As mentioned in a previous blog, using Lucene.Net to create and search an index was quick and easy. Here I will show you in these 4 steps how to do it.
- Create an index
- Build the query
- Perform the search
- Display the results
Before we get started I wanted to mention that Lucene.Net was originally designed for Java. Because of this I think the creators used some classes in Lucene that already exist in the .Net framework. Therefore, we need to use the entire path to the classes and methods instead of using a directive to shorten it for us.
Meaning, instead of using a directive and then referencing the method or class directly in our code like this:
using Lucene.Net.Analysis;
Directory directory = FSDirectory.Open(directoryPath);
Lucene.Net.Store.Directory directory =
Lucene.Net.Store.FSDirectory.Open(directoryPath);
Or
using LuceneStore = Lucene.Net.Store;
LuceneStore.Directory directory =
LuceneStore.FSDirectory.Open(directoryPath);
Create an index
The libraries needed to create an index are the Directory, Analyzer, IndexWriter, Document and Field.
LuceneStore.Directory directory =
LuceneStore.FSDirectory.Open(directoryPath);
Analyzer analyzer =
new StandardAnalyzer(LuceneUtil.Version.LUCENE_29);
IndexWriter writer =
new IndexWriter(directory, analyzer, true,
IndexWriter.MaxFieldLength.UNLIMITED);
…………
Document doc = new Document();
doc.Add(new Field("TERM",
"TERMVALUE",
Field.Store.NO,
Field.Index.ANALYZED));
writer.AddDocument(doc);
…………
writer.Optimize();
writer.Close();
The directoryPath variable identifies which directory you want to index. The analyzer is used to remove ‘noise words’ like and, the, of, but, etc.… You can pass in a language specific analyzer if needed. Default is English. The IndexWriter is the class that will write your index. The ‘true’ parameter here is saying that I want a new index file created instead of updating the existing one. The writer writes the document to the index file which will later be searched. The index consists of a group of documents, which contain fields which contain terms as you see in the below image.
The parameters for adding a Field are available in the source. Below is my flavor of them.

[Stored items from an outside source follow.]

-- pv_equiv track=rewrite | github.com/tockata/HackBulgaria | week7/03-string_matrix.py | string_matrix
-- ===== SOURCE A (Python) =====
-- def string_matrix(matrix_width, strings):
--     result = ""
--
--     for i in range(0, matrix_width):
--         result += "|"
--         for j in range(0, matrix_width):
--             if j < len(strings[i]):
--                 result += " " + strings[i][j] + " |"
--             else:
--                 result += " X |"
--         result += "\n"
--
--     return result
-- ===== SOURCE B (Python) =====
-- def string_matrix(matrix_width, strings):
--     w = max(matrix_width, 0)
--     rows = []
--     for s in strings[:w]:
--         padded = s[:w] + "X" * (w - len(s))
--         rows.append("|" + "".join(" " + c + " |" for c in padded) + "\n")
--     return "".join(rows)
-- ===== Notes on version B (the rewrite author's own statement) =====
-- stated objective: simpler
-- what changed: B precomputes each row's padded cell string (truncate to width, pad with 'X') and formats every cell uniformly, replacing A's character-indexed inner loop with its per-cell if/else branch; rows are built as a list and joined instead of growing one string.
import Mathlib
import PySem

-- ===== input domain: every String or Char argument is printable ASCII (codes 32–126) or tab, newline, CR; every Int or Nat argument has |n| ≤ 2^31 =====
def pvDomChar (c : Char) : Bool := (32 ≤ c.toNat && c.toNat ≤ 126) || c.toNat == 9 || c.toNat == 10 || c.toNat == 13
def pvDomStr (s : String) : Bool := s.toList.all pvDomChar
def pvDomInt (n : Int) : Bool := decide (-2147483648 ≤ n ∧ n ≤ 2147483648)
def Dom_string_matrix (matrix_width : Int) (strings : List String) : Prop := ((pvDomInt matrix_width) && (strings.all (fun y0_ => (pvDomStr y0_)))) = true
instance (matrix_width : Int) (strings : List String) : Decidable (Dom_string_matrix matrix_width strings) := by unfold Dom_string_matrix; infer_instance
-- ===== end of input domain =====

-- B pads/truncates each row string to the width up front and formats every cell uniformly,
-- replacing A's per-cell if/else inner loop (objective: simpler decomposition; not faster).

-- ===== PORT A =====
-- Literal port of A: outer loop over range(0, w), '|' then an inner loop over range(0, w)
-- appending per-cell, then '\n'; strings are List Char on the Lean side (String.append is opaque).
def string_matrix (matrix_width : Int) (strings : List String) : String :=
  let result : List Char :=
    (PySem.List.pyRange 0 matrix_width 1).foldl (fun result i =>
      let s : List Char := ((PySem.List.pyGet? strings i).getD "").toList
      let result := result ++ ['|']
      let result := (PySem.List.pyRange 0 matrix_width 1).foldl (fun result j =>
        if j < (s.length : Int) then
          result ++ [' ', PySem.List.pyGetD s j ' ', ' ', '|']
        else
          result ++ [' ', 'X', ' ', '|']) result
      result ++ ['\n']) []
  String.ofList result

-- ===== PORT B =====
-- Literal port of Source B: w = max(matrix_width, 0); for each s in strings[:w],
-- padded = s[:w] + "X"*(w - len s); row = "|" + join(" c |" per char) + "\n"; join the rows.
def string_matrix_alt (matrix_width : Int) (strings : List String) : String :=
  let w : Nat := (max matrix_width 0).toNat
  let rows : List (List Char) := (strings.take w).map (fun s =>
    let padded := s.toList.take w ++ List.replicate (w - s.toList.length) 'X'
    '|' :: (padded.flatMap (fun c => [' ', c, ' ', '|']) ++ ['\n']))
  String.ofList rows.flatten

-- ===== PRECONDITION & SPEC =====
-- Pre_ excludes exactly the inputs where A raises IndexError: 0 < matrix_width with fewer strings.
def Pre_string_matrix (matrix_width : Int) (strings : List String) : Prop :=
  matrix_width ≤ (strings.length : Int) ∨ matrix_width ≤ 0
instance (matrix_width : Int) (strings : List String) : Decidable (Pre_string_matrix matrix_width strings) := by unfold Pre_string_matrix; infer_instance
def pvWitness_string_matrix : Int × List String := (2, ["a", "bcd"])

def Spec_string_matrix (matrix_width : Int) (strings : List String) (out : String) : Prop := out = string_matrix_alt matrix_width strings
instance (matrix_width : Int) (strings : List String) (out : String) : Decidable (Spec_string_matrix matrix_width strings out) := by unfold Spec_string_matrix; infer_instance

-- ===== CLAIM (what is proved, stated in full; the proofs are below) =====
def Claim_equal_string_matrix : Prop := ∀ (matrix_width : Int) (strings : List String), Dom_string_matrix matrix_width strings → Pre_string_matrix matrix_width strings → Spec_string_matrix matrix_width strings (string_matrix matrix_width strings)

-- ===== LEMMAS AND PROOFS =====

-- One cell of the output.
def pvCell (c : Char) : List Char := [' ', c, ' ', '|']

-- The padded row content B builds.
def pvPadded (s : List Char) (n : Nat) : List Char := s.take n ++ List.replicate (n - s.length) 'X'

lemma pvPadded_succ (s : List Char) (n : Nat) :
    pvPadded s (n + 1) = pvPadded s n ++ [if h : n < s.length then s[n] else 'X'] := by
  unfold pvPadded
  split_ifs with h
  · rw [List.take_add_one, Nat.sub_eq_zero_of_le (by omega), Nat.sub_eq_zero_of_le (by omega)]
    simp [List.getElem?_eq_getElem h]
  · rw [List.take_of_length_le (by omega), List.take_of_length_le (by omega),
      Nat.succ_sub (by omega), List.replicate_succ']
    simp

-- A's inner loop over range(0, n) equals appending the uniformly-formatted padded row.
lemma pvInner (s : List Char) (n : Nat) (acc : List Char) :
    (PySem.List.pyRange 0 (n : Int) 1).foldl (fun r j =>
        if j < (s.length : Int) then r ++ [' ', PySem.List.pyGetD s j ' ', ' ', '|']
        else r ++ [' ', 'X', ' ', '|']) acc
      = acc ++ (pvPadded s n).flatMap pvCell := by
  induction n generalizing acc with
  | zero => simp [PySem.List.pyRange_one_eq_nil, pvPadded]
  | succ n ih =>
    rw [show ((n + 1 : Nat) : Int) = (n : Int) + 1 by push_cast; ring,
      PySem.List.pyRange_one_succ_right (by positivity), List.foldl_append, ih,
      pvPadded_succ, List.flatMap_append]
    simp only [List.foldl_cons, List.foldl_nil]
    by_cases h : n < s.length
    · have h' : ((n : Int) < (s.length : Int)) := by exact_mod_cast h
      simp [h, h', pvCell]
    · have h' : ¬ ((n : Int) < (s.length : Int)) := by exact_mod_cast h
      simp [h, h', pvCell]

-- A's inner loop with the original Int bound.
lemma pvInnerI (s : List Char) (mw : Int) (acc : List Char) :
    (PySem.List.pyRange 0 mw 1).foldl (fun r j =>
        if j < (s.length : Int) then r ++ [' ', PySem.List.pyGetD s j ' ', ' ', '|']
        else r ++ [' ', 'X', ' ', '|']) acc
      = acc ++ (pvPadded s mw.toNat).flatMap pvCell := by
  rcases le_or_gt 0 mw with h | h
  · have hmw := pvInner s mw.toNat acc
    rw [show ((mw.toNat : Nat) : Int) = mw from by omega] at hmw
    exact hmw
  · rw [PySem.List.pyRange_one_eq_nil (by omega)]
    have h0 : mw.toNat = 0 := by omega
    simp [h0, pvPadded]

-- The row B builds for string s.
def pvRow (s : List Char) (n : Nat) : List Char :=
  '|' :: ((pvPadded s n).flatMap pvCell ++ ['\n'])

-- A's outer loop over range(0, n) equals concatenating B's rows, when the width fits.
lemma pvOuter (strings : List String) (mw : Int) (n : Nat) (hn : n ≤ strings.length)
    (acc : List Char) :
    (PySem.List.pyRange 0 (n : Int) 1).foldl (fun r i =>
        let s : List Char := ((PySem.List.pyGet? strings i).getD "").toList
        let r := r ++ ['|']
        let r := (PySem.List.pyRange 0 mw 1).foldl (fun r j =>
          if j < (s.length : Int) then r ++ [' ', PySem.List.pyGetD s j ' ', ' ', '|']
          else r ++ [' ', 'X', ' ', '|']) r
        r ++ ['\n']) acc
      = acc ++ ((strings.take n).map (fun s => pvRow s.toList mw.toNat)).flatten := by
  induction n generalizing acc with
  | zero => simp [PySem.List.pyRange_one_eq_nil]
  | succ n ih =>
    rw [show ((n + 1 : Nat) : Int) = (n : Int) + 1 by push_cast; ring,
      PySem.List.pyRange_one_succ_right (by positivity), List.foldl_append, ih (by omega),
      List.take_add_one, List.getElem?_eq_getElem (by omega : n < strings.length)]
    simp only [List.foldl_cons, List.foldl_nil]
    have hget : PySem.List.pyGet? strings (n : Int) = some strings[n] := by
      rw [PySem.List.pyGet?_natCast, List.getElem?_eq_getElem (by omega : n < strings.length)]
      rfl
    simp only [hget, Option.getD_some, Option.toList_some, List.map_append, List.flatten_append,
      List.map_cons, List.map_nil, List.flatten_cons, List.flatten_nil]
    rw [pvInnerI]
    simp only [pvRow, List.append_assoc, List.cons_append, List.nil_append, List.append_nil]
    rfl

-- ===== VERDICT (by name: the statement is the Claim_ definition above) =====
theorem string_matrix_spec : Claim_equal_string_matrix := by
  intro mw strings _ hpre
  unfold Spec_string_matrix string_matrix string_matrix_alt
  rcases le_or_gt mw 0 with hmw | hmw
  · rw [PySem.List.pyRange_one_eq_nil (by omega)]
    have : (max mw 0).toNat = 0 := by omega
    simp [this]
  · have hle : mw ≤ (strings.length : Int) := by
      rcases hpre with h | h
      · exact h
      · omega
    have hn : mw.toNat ≤ strings.length := by omega
    have houter := pvOuter strings mw mw.toNat hn []
    rw [show ((mw.toNat : Nat) : Int) = mw from by omega] at houter
    rw [houter]
    simp [pvRow, pvPadded, show (max mw 0).toNat = mw.toNat from by omega]
    rfl
-- one window: A's cell computation equals B's cell computation, for any cell list l
theorem pvCell (l : List Int) :
    (if ((PySem.List.sorted (PySem.Set.ofList l) (fun x => x) false).length : Int) ≤ 1 then (0 : Int)
     else ((PySem.List.pyRange 1 ((PySem.List.sorted (PySem.Set.ofList l) (fun x => x) false).length : Int) 1).foldl
        (fun mini x => pvInfMin mini
          |PySem.List.pyGetD (PySem.List.sorted (PySem.Set.ofList l) (fun x => x) false) x 0 -
           PySem.List.pyGetD (PySem.List.sorted (PySem.Set.ofList l) (fun x => x) false) (x - 1) 0|)
        none).getD 0)
    = (pvPairs l none).getD 0 := by
  have hB := pvPairs_isMin l
  have hstrict := pvSortedSet_strict l
  have hmem := pvSortedSet_mem l
  cases hs : PySem.List.sorted (PySem.Set.ofList l) (fun x => x) false with
  | nil =>
    rw [hs] at hmem
    rw [if_pos (by simp)]
    have hempty : ∀ d, ¬ pvPairsP l d := by
      rintro d ⟨x, hx, -⟩
      exact absurd ((hmem x).mp hx) (List.not_mem_nil)
    have : pvPairs l none = none := pvIsMin_unique hB (hempty : pvIsMin (pvPairsP l) none)
    rw [this]
    rfl
  | cons a s =>
    rw [hs] at hstrict hmem
    cases s with
    | nil =>
      rw [if_pos (by simp)]
      have hempty : ∀ d, ¬ pvPairsP l d := by
        rintro d ⟨x, hx, y, hy, hne, -⟩
        have hx' := (hmem x).mp hx
        have hy' := (hmem y).mp hy
        simp only [List.mem_singleton] at hx' hy'
        exact hne (hx'.trans hy'.symm)
      have : pvPairs l none = none := pvIsMin_unique hB (hempty : pvIsMin (pvPairsP l) none)
      rw [this]
      rfl
    | cons b s' =>
      rw [if_neg (by simp only [List.length_cons]; push_cast; omega)]
      rw [pvIdxFold (b :: s') a none]
      have hG : pvIsMin (pvGapsP a (b :: s')) (pvGfold a (b :: s') none) := by
        have h0 : pvIsMin (fun _ => False) (none : Option Int) := fun d hd => hd
        have h := pvGfold_isMin (b :: s') a _ none h0
        apply pvIsMin_congr _ h
        intro d
        simp
      have hP : pvIsMin (pvPairsP (a :: b :: s')) (pvGfold a (b :: s') none) :=
        pvGapsMin_to_PairsMin hstrict hG
      have hP' : pvIsMin (pvPairsP l) (pvGfold a (b :: s') none) :=
        pvIsMin_congr (fun d => (pvPairsP_congr (fun x => (hmem x).symm) d)) hP
      rw [pvIsMin_unique hP' hB]

-- ===== VERDICT (by name: the statement is the Claim_ definition above) =====
theorem minAbsDiff_spec : Claim_equal_minAbsDiff := by
  intro grid k _ _
  unfold Spec_minAbsDiff
  simp only [minAbsDiff, minAbsDiff_alt]
  apply List.map_congr_left
  intro r hr
  apply List.map_congr_left
  intro c hc
  -- both window lists are literally the same list of cell values
  have hEq : (PySem.List.pyRange r (r + k) 1).foldl (fun acc i =>
        (PySem.List.pyRange c (c + k) 1).foldl (fun acc2 j =>
          acc2 ++ [PySem.List.pyGetD (PySem.List.pyGetD grid i []) j 0]) acc) []
      = (PySem.List.pyRange r (r + k) 1).flatMap (fun i =>
          (PySem.List.pyRange c (c + k) 1).map (fun j =>
            PySem.List.pyGetD (PySem.List.pyGetD grid i []) j 0)) := by
    rw [PySem.List.foldl_congr_mem _ _
      (fun acc i => acc ++ (PySem.List.pyRange c (c + k) 1).map (fun j =>
        PySem.List.pyGetD (PySem.List.pyGetD grid i []) j 0)) _
      (by
        intro acc i _
        rw [PySem.List.foldl_append_singleton_eq_map])]
    rw [PySem.List.foldl_append_eq_flatMap]
    simp
  rw [hEq]
  by_cases hk1 : k = 1
  · subst hk1
    rw [if_pos rfl]
    rw [PySem.List.pyRange_one_singleton r, PySem.List.pyRange_one_singleton c]
    rfl
  · rw [if_neg hk1]
    exact pvCell _
theorem pvB_fold (pk : String) (os : List (PySem.Dict String String))
    (hs : os.Pairwise (fun a b => pvK pk a ≤ pvK pk b))
    (ho : ∀ e ∈ os, (∃ v, e.get? pk = some v) ∧ e.keys.Nodup) :
    os.foldl (pvStepB pk) ([], none)
      = ((pvFk (os.map (pvK pk))).dropLast.map (fun k => pvMerge (os.filter (fun d => pvK pk d == k))),
         ((pvFk (os.map (pvK pk))).getLast?).map (fun k => pvMerge (os.filter (fun d => pvK pk d == k)))) := by
  induction os using List.reverseRecOn with
  | nil => simp [pvFk]
  | append_singleton os e ih =>
    have hs' : os.Pairwise (fun a b => pvK pk a ≤ pvK pk b) :=
      hs.sublist (List.sublist_append_left os [e])
    have ho' : ∀ e' ∈ os, (∃ v, e'.get? pk = some v) ∧ e'.keys.Nodup :=
      fun e' he' => ho e' (by simp [he'])
    have hle : ∀ d ∈ os, pvK pk d ≤ pvK pk e := by
      have := (List.pairwise_append.mp hs).2.2
      intro d hd
      exact this d hd e (by simp)
    rw [List.foldl_append, ih hs' ho']
    set F := pvFk (os.map (pvK pk)) with hF
    set k := pvK pk e with hk
    have hFk : pvFk ((os ++ [e]).map (pvK pk)) = if k ∈ os.map (pvK pk) then F else F ++ [k] := by
      rw [List.map_append, List.map_singleton, pvFk_concat]
    have hfilter : ∀ k', (os ++ [e]).filter (fun d => pvK pk d == k')
        = os.filter (fun d => pvK pk d == k') ++ if (k == k') = true then [e] else [] := by
      intro k'
      rw [List.filter_append]
      congr 1
      rw [List.filter_singleton, ← hk]
      cases h : (k == k') <;> simp
    have hFpw : F.Pairwise (· ≤ ·) := by
      have h1 : (os.map (pvK pk)).Pairwise (· ≤ ·) := List.pairwise_map.mpr hs'
      exact h1.sublist (pvFk_sublist _)
    by_cases hnil : os = []
    · subst hnil
      show pvStepB pk ([], none) e = _
      simp only [pvStepB]
      rw [hFk]
      simp only [List.map_nil, List.not_mem_nil, if_false]
      have : (F ++ [k]) = [k] := by rw [hF]; simp [pvFk]
      rw [this]
      simp only [List.dropLast_singleton, List.map_nil, List.getLast?_singleton, Option.map_some]
      rw [hfilter k]
      simp [pvMerge]
    · have hFne : F ≠ [] := by
        rw [hF]
        intro h
        rw [pvFk_eq_nil_iff] at h
        exact hnil (List.map_eq_nil_iff.mp h)
      set kl := F.getLast hFne with hkl
      have hlast? : F.getLast? = some kl := List.getLast?_eq_some_getLast hFne
      have hklF : kl ∈ F := List.getLast_mem hFne
      have hklmem : kl ∈ os.map (pvK pk) := (pvFk_mem _ _).mp hklF
      have hacckey : pvK pk (pvMerge (os.filter (fun d => pvK pk d == kl))) = kl := by
        have h1 := pv_group_key pk kl os ho' hklmem
        show (pvMerge (os.filter (fun d => pvK pk d == kl))).getD pk "" = kl
        rw [PySem.Dict.getD_eq_get?_getD, h1]
        rfl
      have hdrop : F = F.dropLast ++ [kl] := (List.dropLast_append_getLast hFne).symm
      have hdropne : ∀ k' ∈ F.dropLast, k' ≠ kl := by
        have hnd : F.Nodup := by rw [hF]; exact pvFk_nodup _
        rw [hdrop] at hnd
        intro k' hk' h
        rcases List.disjoint_of_nodup_append hnd hk' (by simp [h])
      rw [hlast?]
      simp only [Option.map_some]
      show pvStepB pk (_, some _) e = _
      simp only [pvStepB]
      by_cases heq : k = kl
      · -- same run: merge into accumulator
        have hcond : (e.getD pk "" == (pvMerge (os.filter (fun d => pvK pk d == kl))).getD pk "") = true := by
          show (k == pvK pk _) = true
          rw [hacckey]
          simp [heq]
        rw [if_pos hcond]
        have hmemk : k ∈ os.map (pvK pk) := by rw [heq]; exact hklmem
        rw [hFk, if_pos hmemk, hlast?]
        simp only [Option.map_some]
        rw [Prod.mk.injEq]
        have hfne : os.filter (fun d => pvK pk d == kl) ≠ [] := by
          obtain ⟨d, hd, hdk⟩ := List.mem_map.mp hklmem
          intro hnl
          have : d ∈ os.filter (fun d => pvK pk d == kl) := by
            rw [List.mem_filter]; exact ⟨hd, by simp [hdk]⟩
          simp [hnl] at this
        refine ⟨List.map_congr_left ?_, ?_⟩
        · intro k' hk'
          have hkk : (k == k') = false := by
            simp only [beq_eq_false_iff_ne]
            intro h
            exact hdropne k' hk' (by rw [← h, heq])
          rw [hfilter k', hkk]
          simp
        · congr 1
          rw [hfilter kl, heq]
          simp only [beq_self_eq_true, if_pos]
          rw [pvMerge_concat _ _ hfne]
      · -- new key starts a new run
        have hcond : (e.getD pk "" == (pvMerge (os.filter (fun d => pvK pk d == kl))).getD pk "") = false := by
          show (k == pvK pk _) = false
          rw [hacckey]
          simp [heq]
        rw [if_neg (by rw [hcond]; exact Bool.false_ne_true)]
        have hnotmem : k ∉ os.map (pvK pk) := by
          intro hmemk
          have hkF : k ∈ F := (pvFk_mem _ _).mpr hmemk
          have hkle : k ≤ kl := by
            rw [hdrop] at hFpw hkF
            rcases List.mem_append.mp hkF with h | h
            · exact ((List.pairwise_append.mp hFpw).2.2 k h kl (by simp))
            · exact absurd (by simpa using h) heq
          have hlek : kl ≤ k := by
            obtain ⟨d, hd, hdk⟩ := List.mem_map.mp hklmem
            rw [← hdk]
            exact hle d hd
          exact heq (le_antisymm hkle hlek)
        rw [hFk, if_neg hnotmem]
        rw [List.dropLast_concat, List.getLast?_concat]
        simp only [Option.map_some]
        rw [Prod.mk.injEq]
        have hfnil : os.filter (fun d => pvK pk d == k) = [] := by
          rw [List.filter_eq_nil_iff]
          intro d hd
          simp only [beq_iff_eq]
          exact fun h => hnotmem (List.mem_map.mpr ⟨d, hd, h⟩)
        refine ⟨?_, ?_⟩
        · have hmapeq : F.map (fun k' => pvMerge ((os ++ [e]).filter (fun d => pvK pk d == k')))
              = F.map (fun k' => pvMerge (os.filter (fun d => pvK pk d == k'))) := by
            apply List.map_congr_left
            intro k' hk'
            have hkk : (k == k') = false := by
              simp only [beq_eq_false_iff_ne]
              intro h
              exact hnotmem ((pvFk_mem _ _).mp (h ▸ hk'))
            rw [hfilter k', hkk]
            simp
          rw [hmapeq]
          conv_rhs => rw [hdrop]
          rw [List.map_append]
          rfl
        · congr 1
          rw [hfilter k]
          simp only [beq_self_eq_true, if_pos, hfnil]
          simp [pvMerge]

theorem pv_ho (L : List (List (String × String))) (pk : String) (hpre : Pre_get_shrinked_list L pk) :
    ∀ e ∈ L.map PySem.Dict.ofList, (∃ v, e.get? pk = some v) ∧ e.keys.Nodup := by
  intro e he
  obtain ⟨ps, hps, rfl⟩ := List.mem_map.mp he
  refine ⟨?_, PySem.Dict.nodup_keys_ofList ps⟩
  have hkmem : pk ∈ (PySem.Dict.ofList ps).keys := by
    have h1 : (PySem.Dict.ofList ps).keys = PySem.Set.update (PySem.Dict.empty : PySem.Dict String String).keys (ps.map Prod.fst) := by
      show ((PySem.Dict.empty.update ps)).keys = _
      rw [PySem.Dict.update]
      exact PySem.Dict.keys_foldl_insert_key ps Prod.fst _ _
    rw [h1]
    have h2 : PySem.Set.update (PySem.Dict.empty : PySem.Dict String String).keys (ps.map Prod.fst) = PySem.Set.ofList (ps.map Prod.fst) := by
      rfl
    rw [h2, PySem.Set.mem_ofList]
    exact hpre ps hps
  cases hv : (PySem.Dict.ofList ps).get? pk with
  | none => exact absurd ((PySem.Dict.get?_eq_none_iff_not_mem_keys _ _).mp hv) (by simpa using hkmem)
  | some v => exact ⟨v, rfl⟩

theorem pv_gkey (pk x : String) (os : List (PySem.Dict String String))
    (ho : ∀ e ∈ os, (∃ v, e.get? pk = some v) ∧ e.keys.Nodup)
    (hmem : x ∈ os.map (pvK pk)) :
    pvK pk (pvMerge (os.filter (fun d => pvK pk d == x))) = x := by
  have h1 := pv_group_key pk x os ho hmem
  show (pvMerge (os.filter (fun d => pvK pk d == x))).getD pk "" = x
  rw [PySem.Dict.getD_eq_get?_getD, h1]
  rfl

theorem pv_main (L : List (List (String × String))) (pk : String)
    (hpre : Pre_get_shrinked_list L pk) :
    get_shrinked_list L pk = get_shrinked_list_alt L pk := by
  set ds := L.map PySem.Dict.ofList with hds
  have hkeyfn : (fun x : PySem.Dict String String => x.getD pk "") = pvK pk := rfl
  have ho : ∀ e ∈ ds, (∃ v, e.get? pk = some v) ∧ e.keys.Nodup := pv_ho L pk hpre
  set F := pvFk (ds.map (pvK pk)) with hF
  set g := fun k => pvMerge (ds.filter (fun d => pvK pk d == k)) with hg
  set S := PySem.List.sorted F (fun x => x) with hS
  have hFnodup : F.Nodup := pvFk_nodup _
  have hSperm : S.Perm F := PySem.List.sorted_perm F _ false
  have hSnodup : S.Nodup := hSperm.nodup_iff.mpr hFnodup
  have hSlt : S.Pairwise (· < ·) := by
    have hle : S.Pairwise (· ≤ ·) := PySem.List.sorted_pairwise F (fun x => x)
    have hne : S.Pairwise (· ≠ ·) := hSnodup
    exact (hle.and hne).imp (fun h => lt_of_le_of_ne h.1 h.2)
  have hSmem : ∀ x ∈ S, x ∈ ds.map (pvK pk) := by
    intro x hx
    exact (pvFk_mem _ _).mp (hSperm.mem_iff.mp hx)
  -- A'S SIDE
  have hA : get_shrinked_list L pk = (S.map g).map PySem.Dict.items := by
    show (PySem.List.sorted (((ds.foldl (pvStepA pk) PySem.Dict.empty).items).map (fun kv => kv.2))
            (fun x => x.getD pk "")).map PySem.Dict.items = _
    rw [pvA_items pk ds, List.map_map, hkeyfn]
    have hvals : (List.map ((fun kv : String × PySem.Dict String String => kv.2) ∘
        fun k => (k, pvMerge (List.filter (fun d => pvK pk d == k) ds))) F) = F.map g := rfl
    rw [hvals]
    congr 1
    apply PySem.List.sorted_eq_of_perm_of_pairwise_lt
    · exact hSperm.map g
    · rw [List.pairwise_map]
      refine hSlt.imp_of_mem ?_
      intro a b ha hb hab
      rw [hg]
      have hga : pvK pk (pvMerge (ds.filter (fun d => pvK pk d == a))) = a :=
        pv_gkey pk a ds ho (hSmem a ha)
      have hgb : pvK pk (pvMerge (ds.filter (fun d => pvK pk d == b))) = b :=
        pv_gkey pk b ds ho (hSmem b hb)
      simpa [hga, hgb] using hab
  -- B'S SIDE
  set ordered := PySem.List.sorted ds (pvK pk) with hord
  have hordperm : ordered.Perm ds := PySem.List.sorted_perm ds _ false
  have hordpw : ordered.Pairwise (fun a b => pvK pk a ≤ pvK pk b) := PySem.List.sorted_pairwise ds (pvK pk)
  have hordho : ∀ e ∈ ordered, (∃ v, e.get? pk = some v) ∧ e.keys.Nodup :=
    fun e he => ho e (hordperm.mem_iff.mp he)
  set F2 := pvFk (ordered.map (pvK pk)) with hF2
  set g2 := fun k => pvMerge (ordered.filter (fun d => pvK pk d == k)) with hg2
  have hB : get_shrinked_list_alt L pk = (F2.map g2).map PySem.Dict.items := by
    show (match (ordered.foldl (pvStepB pk) ([], none)).2 with
          | some acc => (ordered.foldl (pvStepB pk) ([], none)).1 ++ [acc]
          | none => (ordered.foldl (pvStepB pk) ([], none)).1).map PySem.Dict.items = _
    rw [pvB_fold pk ordered hordpw hordho, ← hF2, ← hg2]
    by_cases hnil : F2 = []
    · rw [hnil]
      simp
    · rw [List.getLast?_eq_some_getLast hnil]
      simp only [Option.map_some]
      congr 1
      conv_rhs => rw [(List.dropLast_append_getLast hnil).symm]
      rw [List.map_append]
      rfl
  -- the two key lists coincide
  have hF2S : F2 = S := by
    apply PySem.List.eq_of_perm_of_pairwise_le_of_injective (fun x : String => x) Function.injective_id
    · rw [List.perm_ext_iff_of_nodup (pvFk_nodup _) hSnodup]
      intro a
      rw [pvFk_mem, hSperm.mem_iff, pvFk_mem]
      exact ((hordperm.map (pvK pk)).mem_iff)
    · exact ((List.pairwise_map.mpr hordpw).sublist (pvFk_sublist _))
    · exact PySem.List.sorted_pairwise F (fun x => x)
  -- the two group merges coincide (stability of the sort)
  have hgg : ∀ x, g2 x = g x := by
    intro x
    show pvMerge ((PySem.List.sorted ds (pvK pk)).filter (fun d => pvK pk d == x))
        = pvMerge (ds.filter (fun d => pvK pk d == x))
    exact congrArg pvMerge (pv_sorted_filter (pvK pk) ds x)
  rw [hA, hB, hF2S]
  have hmaps : S.map g2 = S.map g := List.map_congr_left (fun x _ => hgg x)
  rw [hmaps]

-- ===== VERDICT (by name: the statement is the Claim_ definition above) =====
theorem get_shrinked_list_spec : Claim_equal_get_shrinked_list := by
  intro listOfDict primary_key _ hpre
  show get_shrinked_list listOfDict primary_key = get_shrinked_list_alt listOfDict primary_key
  exact pv_main listOfDict primary_key hpre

Field.Store.NO | Not stored in the index, will not show in results |
Field.Store.YES | Stored in the index and can be viewed in results |
Field.Store.COMPRESS | Store original field in a compressed format |
Field will be searchable, no Analyzer and not boosting
Field.Index.ANALYZED | Field will be searchable and will use the Analyzer |
Field.Index.ANALYZED_NO_NORMS | Field will be searchable, no document boosting |
Field.Index.NO | Field will not be searchable |
Field.Index.NOT_ANALYZED | Field will be searchable but no Analyzer used |
Field.Index.NOT_ANALYZED_NO_NORMS |
Do not store list of terms and number of occurrences
Field.TermVector.WITH_OFFSETS
Field.TermVector.NO | |
Find difference between terms in similar documents | |
Field.TermVector.WITH_POSITIONS | Find relative position of term in document |
Field.TermVector.WITH_POSITIONS_OFFSETS | Combine definition for OFFSETS and POSITIONS |
Field.TermVector.YES | Store list of terms and number of occurrences |
TermVector interested me a lot, but I won’t try an repeat an already cool description of it here.
Referring to the code where the documents are being written, you will notice some dots (……..). You would probably want to put the code segment between the dots in a for or for-each block to add each of your fields to the document before adding it to the index. As well, you may have multiple documents to add to an index and therefore need a parent for or for-each block to write all the documents. For example you want to index all the files within a directory or all the rows returned from a database query. Something like below,
foreach (IList value in preparedToIndex)
{
Document doc = new Document();
foreach (string name in selectStatement)
{
doc.Add(new Field(selectedName, value[cntr].ToString(),
Field.Store.NO, Field.Index.ANALYZED));
}
doc.Add(new Field("TERM", "TERMVALUE", Field.Store.YES,
Field.Index.ANALYZED, Field.TermVector.YES));
writer.AddDocument(doc);
}
writer.Optimize();
writer.Close();
Once you have done the above, you have built a searchable index using Lucene.Net.